24/25 June 2022, 25/26 Sivan 5782

This week is Refugee Week, founded in 1998.

Many Jewish institutions are marking it by recalling our own gratitude for and continuing involvement with the migration of folk coming here for a safer and better life.

This morning I had coffee with refugee women currently residing in the Brent Cross Holiday Inn. They have been supported by so many fine folk to ease their arrival, but have been stuck for some months inside a small hotel room.

One woman I’d met earlier was a Judge in Afghanistan, and her husband an Engineer. She explained to me that when she lived in Afghanistan, she and her colleagues couldn’t take their sick children to hospital. As a professional woman, their details would be recorded and they’d be arrested immediately for a spurious charge, or a lack of modesty for working in such an elevated position.

Her life now is very difficult cooped up in a hotel room with no access to work or opportunities to be useful. And yet infinitely more bearable that the alternative of being home.

It is never uncomplicated, choosing to uproot yourself or your family. And rarely have attitudes to, and decisions about, refugees been more controversial. That plane grounded last week en route to Rwanda demonstrates that so clearly.

See SADA stories for the accounts of a million displaced persons and their stories.

It’s ingrained in us to have this understanding. After Costa Coffee in Brent Cross I visited Margot and Aaron Katz who are hosting a Ukrainian family – I met Natasha. Aaron helped her find a job at Finchley Nurseries – so she’s independent too and can care for her children.

So many of you have offered help and support, and bedrooms for those who need. Is that not at the core of our Judaism?

You shall Love the stranger as yourself for you were strangers in the land of Egypt. (Lev 19:33)

You shall love your neighbour as yourself, just a little earlier in Leviticus 19 reminds us there are plenty close to home that need our love and concern. We have identified two new charities to be in relationship with from this High Holiday period; this New Year coming.

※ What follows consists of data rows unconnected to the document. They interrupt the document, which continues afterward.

-- ===== PRECONDITION & SPEC =====
def Spec_invert_to_base_list_py (fwd : List (String × String)) (out : List (String × List String)) : Prop := out = invert_to_base_list_py_alt fwd
instance (fwd : List (String × String)) (out : List (String × List String)) : Decidable (Spec_invert_to_base_list_py fwd out) := by unfold Spec_invert_to_base_list_py; infer_instance

-- ===== CLAIM (what is proved, stated in full; the proofs are below) =====
def Claim_equal_invert_to_base_list_py : Prop := ∀ (fwd : List (String × String)), Dom_invert_to_base_list_py fwd → Spec_invert_to_base_list_py fwd (invert_to_base_list_py fwd)

-- ===== LEMMAS AND PROOFS =====

-- the link relation of the chain: pvLink d a b ↔ fwd[a] = b
def pvLink (d : PySem.Dict String String) (a b : String) : Prop := d.getD a "" = b

-- pvSteps d seen x q z: starting at x with visited set `seen`, A's while loop consumes
-- exactly the nodes of q (in order) and is then standing at z with visited set seen ++ q.
def pvSteps (d : PySem.Dict String String) : List String → String → List String → String → Prop
  | _, x, [], z => z = x
  | seen, x, y :: q, z =>
      y = x ∧ d.contains x = true ∧ x ∉ seen ∧ pvSteps d (seen ++ [x]) (d.getD x "") q z

theorem pvResolve_stop (d : PySem.Dict String String) {seen : List String} {z : String}
    (h : ¬(d.contains z = true ∧ z ∉ seen)) : pyResolveChain d seen z = z := by
  rw [pyResolveChain]; exact dif_neg h

theorem pvSteps_resolve (d : PySem.Dict String String) :
    ∀ (q seen : List String) (x z : String), pvSteps d seen x q z →
    pyResolveChain d seen x = pyResolveChain d (seen ++ q) z := by
  intro q
  induction q with
  | nil => intro seen x z h; cases h; simp
  | cons y q ih =>
    intro seen x z h
    obtain ⟨rfl, hc, hns, hs⟩ := h
    rw [pyResolveChain, dif_pos ⟨hc, hns⟩, PySem.Set.add_of_not_mem hns]
    rw [ih _ _ _ hs]; simp

theorem pvSteps_append (d : PySem.Dict String String) :
    ∀ (q q' seen : List String) (x z w : String),
    pvSteps d seen x q z → pvSteps d (seen ++ q) z q' w → pvSteps d seen x (q ++ q') w := by
  intro q
  induction q with
  | nil => intro q' seen x z w h1 h2; cases h1; simpa using h2
  | cons y q ih =>
    intro q' seen x z w h1 h2
    obtain ⟨rfl, hc, hns, hs⟩ := h1
    exact ⟨rfl, hc, hns, ih _ _ _ _ _ hs (by simpa using h2)⟩

theorem pvSteps_build (d : PySem.Dict String String) :
    ∀ (q : List String) (x z : String) (seen : List String),
    List.IsChain (pvLink d) (x :: q ++ [z]) → (x :: q).Nodup →
    (∀ y ∈ x :: q, d.contains y = true ∧ y ∉ seen) →
    pvSteps d seen x (x :: q) z := by
  intro q
  induction q with
  | nil =>
    intro x z seen hch hnd hmem
    have hx := hmem x (by simp)
    have hlink : pvLink d x z :=
      (List.isChain_cons_cons.1 (by simpa using hch : List.IsChain (pvLink d) (x :: [z]))).1
    exact ⟨rfl, hx.1, hx.2, hlink.symm⟩
  | cons y q ih =>
    intro x z seen hch hnd hmem
    have hx := hmem x (by simp)
    have hch' : List.IsChain (pvLink d) (x :: y :: q ++ [z]) := by simpa using hch
    have hlink : pvLink d x y := (List.isChain_cons_cons.1 hch').1
    refine ⟨rfl, hx.1, hx.2, ?_⟩
    rw [show d.getD x "" = y from hlink]
    apply ih
    · exact (List.isChain_cons_cons.1 hch').2
    · exact hnd.of_cons
    · intro y' hy'
      have h1 := hmem y' (List.mem_cons_of_mem _ hy')
      refine ⟨h1.1, ?_⟩
      simp only [List.mem_append, List.mem_singleton]
      rintro (hs | rfl)
      · exact h1.2 hs
      · exact (List.nodup_cons.1 hnd).1 hy'


-- resolving from inside the cached, chain-closed region does not depend on which
-- non-cached nodes are already in `seen`
theorem pvResolve_agree (d cache : PySem.Dict String String)
    (hcl : ∀ y, cache.contains y = true →
      d.contains y = true ∧ (d.contains (d.getD y "") = true → cache.contains (d.getD y "") = true)) :
    ∀ (seen1 seen2 : List String) (r : String), cache.contains r = true →
    (∀ y, cache.contains y = true → (y ∈ seen1 ↔ y ∈ seen2)) →
    pyResolveChain d seen1 r = pyResolveChain d seen2 r := by
  have main : ∀ (n : Nat) (seen1 seen2 : List String) (r : String),
      (d.keys.filter (fun k => decide (k ∉ seen1))).length ≤ n →
      cache.contains r = true →
      (∀ y, cache.contains y = true → (y ∈ seen1 ↔ y ∈ seen2)) →
      pyResolveChain d seen1 r = pyResolveChain d seen2 r := by
    intro n
    induction n with
    | zero =>
      intro seen1 seen2 r hm hr hiff
      by_cases hr1 : r ∈ seen1
      · rw [pvResolve_stop d (by simp [hr1]), pvResolve_stop d (by simp [(hiff r hr).1 hr1])]
      · exfalso
        have hmem : r ∈ d.keys.filter (fun k => decide (k ∉ seen1)) :=
          List.mem_filter.2 ⟨(PySem.Dict.contains_iff_mem_keys _ _).1 (hcl r hr).1, by simp [hr1]⟩
        have := List.length_pos_of_mem hmem
        omega
    | succ n ih =>
      intro seen1 seen2 r hm hr hiff
      by_cases hr1 : r ∈ seen1
      · rw [pvResolve_stop d (by simp [hr1]), pvResolve_stop d (by simp [(hiff r hr).1 hr1])]
      · have hr2 : r ∉ seen2 := fun h => hr1 ((hiff r hr).2 h)
        have hcr : d.contains r = true := (hcl r hr).1
        rw [pyResolveChain, dif_pos ⟨hcr, hr1⟩, PySem.Set.add_of_not_mem hr1]
        conv_rhs => rw [pyResolveChain]
        rw [dif_pos ⟨hcr, hr2⟩, PySem.Set.add_of_not_mem hr2]
        by_cases hc' : d.contains (d.getD r "") = true
        · have hcach' : cache.contains (d.getD r "") = true := (hcl r hr).2 hc'
          apply ih
          · have hlt : (d.keys.filter (fun k => decide (k ∉ seen1 ++ [r]))).length <
                (d.keys.filter (fun k => decide (k ∉ seen1))).length :=
              pvFilterLt (by intro k hk; simp at hk ⊢; exact hk.1)
                ((PySem.Dict.contains_iff_mem_keys _ _).1 hcr) (by simp [hr1]) (by simp)
            omega
          · exact hcach'
          · intro y hy
            simp only [List.mem_append, List.mem_singleton]
            rw [hiff y hy]
        · rw [pvResolve_stop d (by simp [hc']), pvResolve_stop d (by simp [hc'])]
  exact fun seen1 seen2 r hr hiff => main _ seen1 seen2 r (le_refl _) hr hiff

theorem pvGet?_foldl_insert_fun (g : String → String) :
    ∀ (l : List String) (c : PySem.Dict String String) (k : String),
    (l.foldl (fun c x => c.insert x (g x)) c).get? k = if k ∈ l then some (g k) else c.get? k := by
  intro l
  induction l with
  | nil => simp
  | cons a t ih =>
    intro c k
    rw [List.foldl_cons, ih]
    by_cases hkt : k ∈ t
    · simp [hkt]
    · rw [PySem.Dict.get?_insert]
      by_cases hka : k = a <;> simp [hkt, hka]

-- findPath produces a duplicate-free uncached chain and a stopping point
theorem pvFindPath_spec (d cache : PySem.Dict String String) :
    ∀ (path : List String) (cur : String),
    path.Nodup → (∀ y ∈ path, d.contains y = true ∧ cache.contains y = false) →
    List.IsChain (pvLink d) (path ++ [cur]) →
    (pyFindPath d cache path cur).1.Nodup ∧
    (∀ y ∈ (pyFindPath d cache path cur).1, d.contains y = true ∧ cache.contains y = false) ∧
    List.IsChain (pvLink d) ((pyFindPath d cache path cur).1 ++ [(pyFindPath d cache path cur).2]) ∧
    ¬(d.contains (pyFindPath d cache path cur).2 = true ∧
      cache.contains (pyFindPath d cache path cur).2 = false ∧
      (pyFindPath d cache path cur).2 ∉ (pyFindPath d cache path cur).1) ∧
    (∀ y ∈ path, y ∈ (pyFindPath d cache path cur).1) ∧
    (d.contains cur = true → cache.contains cur = false → cur ∉ path →
      cur ∈ (pyFindPath d cache path cur).1) := by
  intro path cur
  induction path, cur using pyFindPath.induct d cache with
  | case1 path cur h ih =>
    intro hnd hmem hch
    rw [pyFindPath, dif_pos h]
    obtain ⟨hc, hnc, hnp⟩ := h
    have hnd' : (path ++ [cur]).Nodup := by
      rw [List.nodup_append]
      refine ⟨hnd, List.nodup_singleton _, ?_⟩
      intro a ha b hb heq
      exact hnp ((List.eq_of_mem_singleton hb) ▸ heq ▸ ha)
    have hmem' : ∀ y ∈ path ++ [cur], d.contains y = true ∧ cache.contains y = false := by
      intro y hy
      rcases List.mem_append.1 hy with hy | hy
      · exact hmem y hy
      · simp only [List.mem_singleton] at hy; subst hy; exact ⟨hc, hnc⟩
    have hch' : List.IsChain (pvLink d) ((path ++ [cur]) ++ [d.getD cur ""]) := by
      rw [List.isChain_append]
      refine ⟨hch, List.isChain_singleton _, ?_⟩
      intro a ha b hb
      simp only [List.getLast?_append, List.getLast?_singleton] at ha
      simp only [List.head?_cons] at hb
      cases ha; cases hb; rfl
    obtain ⟨h1, h2, h3, h4, h5, h6⟩ := ih hnd' hmem' hch'
    refine ⟨h1, h2, h3, h4, ?_, ?_⟩
    · intro y hy; exact h5 y (List.mem_append_left _ hy)
    · intro _ _ _; exact h5 cur (by simp)
  | case2 path cur h =>
    intro hnd hmem hch
    rw [pyFindPath, dif_neg h]
    exact ⟨hnd, hmem, hch, h, fun y hy => hy,
      fun h1 h2 h3 => absurd ⟨h1, h2, h3⟩ h⟩


theorem pvChainSeg {R : String → String → Prop} {l₁ l : List String}
    (h : List.IsChain R l) (s t : List String) (heq : s ++ l₁ ++ t = l) : List.IsChain R l₁ := by
  have h1 : List.IsChain R (l₁ ++ t) := h.suffix ⟨s, by rw [← heq, List.append_assoc]⟩
  exact h1.prefix ⟨t, rfl⟩

theorem pvSteps_resolve_end (d : PySem.Dict String String) {x z : String} {q : List String}
    (hs : pvSteps d [] x q z) (hstop : ¬(d.contains z = true ∧ z ∉ q)) :
    pyResolveChain d [] x = z := by
  have h1 := pvSteps_resolve d q [] x z hs
  rw [h1, List.nil_append]
  exact pvResolve_stop d hstop

theorem pvSteps_of_suffix (d : PySem.Dict String String) {p : List String} {r : String}
    (c e : List String) (x : String) (hp : p = c ++ x :: e) (hnd : p.Nodup)
    (hmem : ∀ y ∈ p, d.contains y = true)
    (hch : List.IsChain (pvLink d) (p ++ [r])) :
    pvSteps d [] x (x :: e) r := by
  apply pvSteps_build
  · exact hch.suffix ⟨c, by simp [hp]⟩
  · have : (c ++ x :: e).Nodup := hp ▸ hnd
    exact (List.nodup_append.1 this).2.1
  · intro y hy
    exact ⟨hmem y (hp ▸ List.mem_append_right c hy), by simp⟩

-- Case: the chain walked off the keys — every path node resolves to the terminal r
theorem pvCase_noterm (d : PySem.Dict String String) {p : List String} {r : String}
    (hnd : p.Nodup) (hmem : ∀ y ∈ p, d.contains y = true)
    (hch : List.IsChain (pvLink d) (p ++ [r])) (hr : d.contains r = false) :
    ∀ x ∈ p, pyResolveChain d [] x = r := by
  intro x hx
  obtain ⟨c, e, rfl⟩ := List.append_of_mem hx
  exact pvSteps_resolve_end d (pvSteps_of_suffix d c e x rfl hnd hmem hch) (by simp [hr])

-- Case: the chain hit a node r already in the cached, chain-closed region
theorem pvCase_cached (d cache : PySem.Dict String String)
    (hcl : ∀ y, cache.contains y = true →
      d.contains y = true ∧ (d.contains (d.getD y "") = true → cache.contains (d.getD y "") = true))
    {p : List String} {r : String}
    (hnd : p.Nodup) (hmem : ∀ y ∈ p, d.contains y = true ∧ cache.contains y = false)
    (hch : List.IsChain (pvLink d) (p ++ [r])) (hr : cache.contains r = true) :
    ∀ x ∈ p, pyResolveChain d [] x = pyResolveChain d [] r := by
  intro x hx
  obtain ⟨c, e, rfl⟩ := List.append_of_mem hx
  have hs := pvSteps_of_suffix d c e x rfl hnd (fun y hy => (hmem y hy).1) hch
  have h1 := pvSteps_resolve d (x :: e) [] x r hs
  rw [List.nil_append] at h1
  rw [h1]
  apply pvResolve_agree d cache hcl (x :: e) [] r hr
  intro y hy
  constructor
  · intro hymem
    have hyp : y ∈ c ++ x :: e := List.mem_append_right c hymem
    exact absurd hy (by simp [(hmem y hyp).2])
  · intro h; cases h

-- Cycle case: a node of the cycle resolves to itself
theorem pvCase_cycle_self (d : PySem.Dict String String) {p : List String} {r : String}
    (hnd : p.Nodup) (hmem : ∀ y ∈ p, d.contains y = true)
    (hch : List.IsChain (pvLink d) (p ++ [r])) {u v' : List String} (hp : p = u ++ r :: v') :
    ∀ x ∈ r :: v', pyResolveChain d [] x = x := by
  intro x hx
  obtain ⟨a, b, hab⟩ := List.append_of_mem hx
  have hpx : p = (u ++ a) ++ x :: b := by rw [hp, hab]; simp
  have hs1 := pvSteps_of_suffix d (u ++ a) b x hpx hnd hmem hch
  cases a with
  | nil =>
    simp only [List.nil_append] at hab
    have hrx : r = x := by injection hab
    subst hrx
    exact pvSteps_resolve_end d hs1 (by simp)
  | cons a0 a' =>
    injection hab with h1 h2
    subst h1
    have hv' : v' = a' ++ x :: b := h2
    -- the wrap-around segment: from r back to x
    have hndrv : (r :: v').Nodup := by
      have : (u ++ r :: v').Nodup := hp ▸ hnd
      exact (List.nodup_append.1 this).2.1
    have hs2 : pvSteps d (x :: b) r (r :: a') x := by
      apply pvSteps_build
      · -- (r :: a') ++ [x] is an infix of p ++ [r]
        exact pvChainSeg hch u (b ++ [r]) (by rw [hp, hv']; simp)
      · have : ((r :: a') ++ (x :: b)).Nodup := by rw [List.cons_append, ← hv']; exact hndrv
        exact (List.nodup_append.1 this).1
      · intro y hy
        have hyp : y ∈ p := by
          rw [hp, hv']
          exact List.mem_append_right u (by
            rcases List.mem_cons.1 hy with rfl | hy'
            · exact List.mem_cons_self
            · exact List.mem_cons_of_mem _ (List.mem_append_left _ hy'))
        refine ⟨hmem y hyp, ?_⟩
        have : ((r :: a') ++ (x :: b)).Nodup := by rw [List.cons_append, ← hv']; exact hndrv
        have hdis := List.nodup_append.1 this
        intro hmemxb
        exact hdis.2.2 y hy y hmemxb rfl
    have hs3 : pvSteps d [] x ((x :: b) ++ (r :: a')) x := by
      apply pvSteps_append d (x :: b) (r :: a') [] x r x hs1
      simpa using hs2
    exact pvSteps_resolve_end d hs3 (by simp)

-- Cycle case: a node strictly before the cycle entry resolves to the entry r
theorem pvCase_cycle_pre (d : PySem.Dict String String) {p : List String} {r : String}
    (hnd : p.Nodup) (hmem : ∀ y ∈ p, d.contains y = true)
    (hch : List.IsChain (pvLink d) (p ++ [r])) {u v' : List String} (hp : p = u ++ r :: v') :
    ∀ x ∈ u, pyResolveChain d [] x = r := by
  intro x hx
  obtain ⟨c, e, hce⟩ := List.append_of_mem hx
  have hpx : p = c ++ x :: (e ++ r :: v') := by rw [hp, hce]; simp
  have hs1 := pvSteps_of_suffix d c (e ++ r :: v') x hpx hnd hmem hch
  exact pvSteps_resolve_end d hs1 (by simp)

The first charity is Generation to Generation, a charity nominated by our own Lesley Urbach, enabling Holocaust survivors and their descendants to tell their stories to the next generation, and – so powerfully – incorporating testimony into their presentations.

The second is The Rainbow Centre in Dollis Valley. It is a local community centre, offering support largely to people living on the Dollis Valley estate. They provide lunch clubs, food bank, debt advice, manicures and chat, and lots, lots more. Run by Steve and Sarah, it is a small and incredible organisation.